╔══
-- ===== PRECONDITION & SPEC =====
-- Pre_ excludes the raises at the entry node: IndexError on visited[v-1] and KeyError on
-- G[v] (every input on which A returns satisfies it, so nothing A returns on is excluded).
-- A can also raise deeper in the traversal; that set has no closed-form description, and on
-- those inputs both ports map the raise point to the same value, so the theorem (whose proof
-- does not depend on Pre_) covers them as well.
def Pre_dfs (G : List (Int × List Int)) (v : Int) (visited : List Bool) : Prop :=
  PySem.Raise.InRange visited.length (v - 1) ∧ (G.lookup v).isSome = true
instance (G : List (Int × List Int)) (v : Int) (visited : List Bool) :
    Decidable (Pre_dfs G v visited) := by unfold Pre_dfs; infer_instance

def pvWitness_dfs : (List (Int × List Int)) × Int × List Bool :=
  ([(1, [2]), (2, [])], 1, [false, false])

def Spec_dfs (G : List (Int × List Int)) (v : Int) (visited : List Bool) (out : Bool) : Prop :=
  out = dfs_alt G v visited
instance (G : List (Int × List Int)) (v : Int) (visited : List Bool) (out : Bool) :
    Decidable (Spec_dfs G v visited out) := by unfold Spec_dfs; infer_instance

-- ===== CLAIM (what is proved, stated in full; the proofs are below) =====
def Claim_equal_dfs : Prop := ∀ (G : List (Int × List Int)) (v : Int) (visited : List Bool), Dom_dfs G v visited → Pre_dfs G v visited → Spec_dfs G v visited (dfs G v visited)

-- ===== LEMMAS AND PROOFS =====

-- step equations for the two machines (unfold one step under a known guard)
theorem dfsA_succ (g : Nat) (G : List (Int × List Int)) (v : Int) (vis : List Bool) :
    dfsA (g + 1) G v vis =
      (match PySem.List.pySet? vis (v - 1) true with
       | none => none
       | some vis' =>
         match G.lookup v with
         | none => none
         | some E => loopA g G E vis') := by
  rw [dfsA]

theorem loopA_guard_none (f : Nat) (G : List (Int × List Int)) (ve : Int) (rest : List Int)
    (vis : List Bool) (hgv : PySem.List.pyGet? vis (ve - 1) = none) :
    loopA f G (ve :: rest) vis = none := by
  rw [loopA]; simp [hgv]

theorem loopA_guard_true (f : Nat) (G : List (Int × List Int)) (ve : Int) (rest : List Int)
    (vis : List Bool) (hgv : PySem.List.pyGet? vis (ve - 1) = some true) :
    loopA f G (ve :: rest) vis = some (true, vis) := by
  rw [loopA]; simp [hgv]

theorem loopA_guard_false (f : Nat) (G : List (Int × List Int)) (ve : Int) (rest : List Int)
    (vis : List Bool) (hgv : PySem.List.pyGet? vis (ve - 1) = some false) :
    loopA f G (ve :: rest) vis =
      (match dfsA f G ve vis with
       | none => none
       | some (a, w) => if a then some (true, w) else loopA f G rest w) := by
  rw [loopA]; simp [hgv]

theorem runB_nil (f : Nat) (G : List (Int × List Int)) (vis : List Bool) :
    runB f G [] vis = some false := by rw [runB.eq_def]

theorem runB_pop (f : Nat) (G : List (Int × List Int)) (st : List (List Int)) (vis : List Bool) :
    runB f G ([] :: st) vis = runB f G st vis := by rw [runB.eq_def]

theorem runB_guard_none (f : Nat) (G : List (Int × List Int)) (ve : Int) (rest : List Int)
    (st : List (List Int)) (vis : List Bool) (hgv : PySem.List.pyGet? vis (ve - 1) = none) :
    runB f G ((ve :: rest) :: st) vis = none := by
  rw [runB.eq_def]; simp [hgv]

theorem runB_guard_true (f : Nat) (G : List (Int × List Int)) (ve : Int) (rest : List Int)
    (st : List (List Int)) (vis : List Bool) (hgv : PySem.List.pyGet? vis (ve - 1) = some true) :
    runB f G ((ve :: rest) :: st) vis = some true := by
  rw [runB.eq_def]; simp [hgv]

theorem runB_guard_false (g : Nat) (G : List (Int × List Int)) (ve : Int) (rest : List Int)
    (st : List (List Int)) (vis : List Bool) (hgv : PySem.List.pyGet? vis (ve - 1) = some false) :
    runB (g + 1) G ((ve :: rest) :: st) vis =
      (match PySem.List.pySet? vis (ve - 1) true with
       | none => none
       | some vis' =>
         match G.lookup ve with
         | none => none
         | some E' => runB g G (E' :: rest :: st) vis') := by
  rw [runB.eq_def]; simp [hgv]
╚══
*Instructions for the task*
Copy each entry exactly.

*Exercise output*
-- ===== PRECONDITION & SPEC =====
-- Pre_ excludes the raises at the entry node: IndexError on visited[v-1] and KeyError on
-- G[v] (every input on which A returns satisfies it, so nothing A returns on is excluded).
-- A can also raise deeper in the traversal; that set has no closed-form description, and on
-- those inputs both ports map the raise point to the same value, so the theorem (whose proof
-- does not depend on Pre_) covers them as well.
def Pre_dfs (G : List (Int × List Int)) (v : Int) (visited : List Bool) : Prop :=
  PySem.Raise.InRange visited.length (v - 1) ∧ (G.lookup v).isSome = true
instance (G : List (Int × List Int)) (v : Int) (visited : List Bool) :
    Decidable (Pre_dfs G v visited) := by unfold Pre_dfs; infer_instance

def pvWitness_dfs : (List (Int × List Int)) × Int × List Bool :=
  ([(1, [2]), (2, [])], 1, [false, false])

def Spec_dfs (G : List (Int × List Int)) (v : Int) (visited : List Bool) (out : Bool) : Prop :=
  out = dfs_alt G v visited
instance (G : List (Int × List Int)) (v : Int) (visited : List Bool) (out : Bool) :
    Decidable (Spec_dfs G v visited out) := by unfold Spec_dfs; infer_instance

-- ===== CLAIM (what is proved, stated in full; the proofs are below) =====
def Claim_equal_dfs : Prop := ∀ (G : List (Int × List Int)) (v : Int) (visited : List Bool), Dom_dfs G v visited → Pre_dfs G v visited → Spec_dfs G v visited (dfs G v visited)

-- ===== LEMMAS AND PROOFS =====

-- step equations for the two machines (unfold one step under a known guard)
theorem dfsA_succ (g : Nat) (G : List (Int × List Int)) (v : Int) (vis : List Bool) :
    dfsA (g + 1) G v vis =
      (match PySem.List.pySet? vis (v - 1) true with
       | none => none
       | some vis' =>
         match G.lookup v with
         | none => none
         | some E => loopA g G E vis') := by
  rw [dfsA]

theorem loopA_guard_none (f : Nat) (G : List (Int × List Int)) (ve : Int) (rest : List Int)
    (vis : List Bool) (hgv : PySem.List.pyGet? vis (ve - 1) = none) :
    loopA f G (ve :: rest) vis = none := by
  rw [loopA]; simp [hgv]

theorem loopA_guard_true (f : Nat) (G : List (Int × List Int)) (ve : Int) (rest : List Int)
    (vis : List Bool) (hgv : PySem.List.pyGet? vis (ve - 1) = some true) :
    loopA f G (ve :: rest) vis = some (true, vis) := by
  rw [loopA]; simp [hgv]

theorem loopA_guard_false (f : Nat) (G : List (Int × List Int)) (ve : Int) (rest : List Int)
    (vis : List Bool) (hgv : PySem.List.pyGet? vis (ve - 1) = some false) :
    loopA f G (ve :: rest) vis =
      (match dfsA f G ve vis with
       | none => none
       | some (a, w) => if a then some (true, w) else loopA f G rest w) := by
  rw [loopA]; simp [hgv]

theorem runB_nil (f : Nat) (G : List (Int × List Int)) (vis : List Bool) :
    runB f G [] vis = some false := by rw [runB.eq_def]

theorem runB_pop (f : Nat) (G : List (Int × List Int)) (st : List (List Int)) (vis : List Bool) :
    runB f G ([] :: st) vis = runB f G st vis := by rw [runB.eq_def]

theorem runB_guard_none (f : Nat) (G : List (Int × List Int)) (ve : Int) (rest : List Int)
    (st : List (List Int)) (vis : List Bool) (hgv : PySem.List.pyGet? vis (ve - 1) = none) :
    runB f G ((ve :: rest) :: st) vis = none := by
  rw [runB.eq_def]; simp [hgv]

theorem runB_guard_true (f : Nat) (G : List (Int × List Int)) (ve : Int) (rest : List Int)
    (st : List (List Int)) (vis : List Bool) (hgv : PySem.List.pyGet? vis (ve - 1) = some true) :
    runB f G ((ve :: rest) :: st) vis = some true := by
  rw [runB.eq_def]; simp [hgv]

theorem runB_guard_false (g : Nat) (G : List (Int × List Int)) (ve : Int) (rest : List Int)
    (st : List (List Int)) (vis : List Bool) (hgv : PySem.List.pyGet? vis (ve - 1) = some false) :
    runB (g + 1) G ((ve :: rest) :: st) vis =
      (match PySem.List.pySet? vis (ve - 1) true with
       | none => none
       | some vis' =>
         match G.lookup ve with
         | none => none
         | some E' => runB g G (E' :: rest :: st) vis') := by
  rw [runB.eq_def]; simp [hgv]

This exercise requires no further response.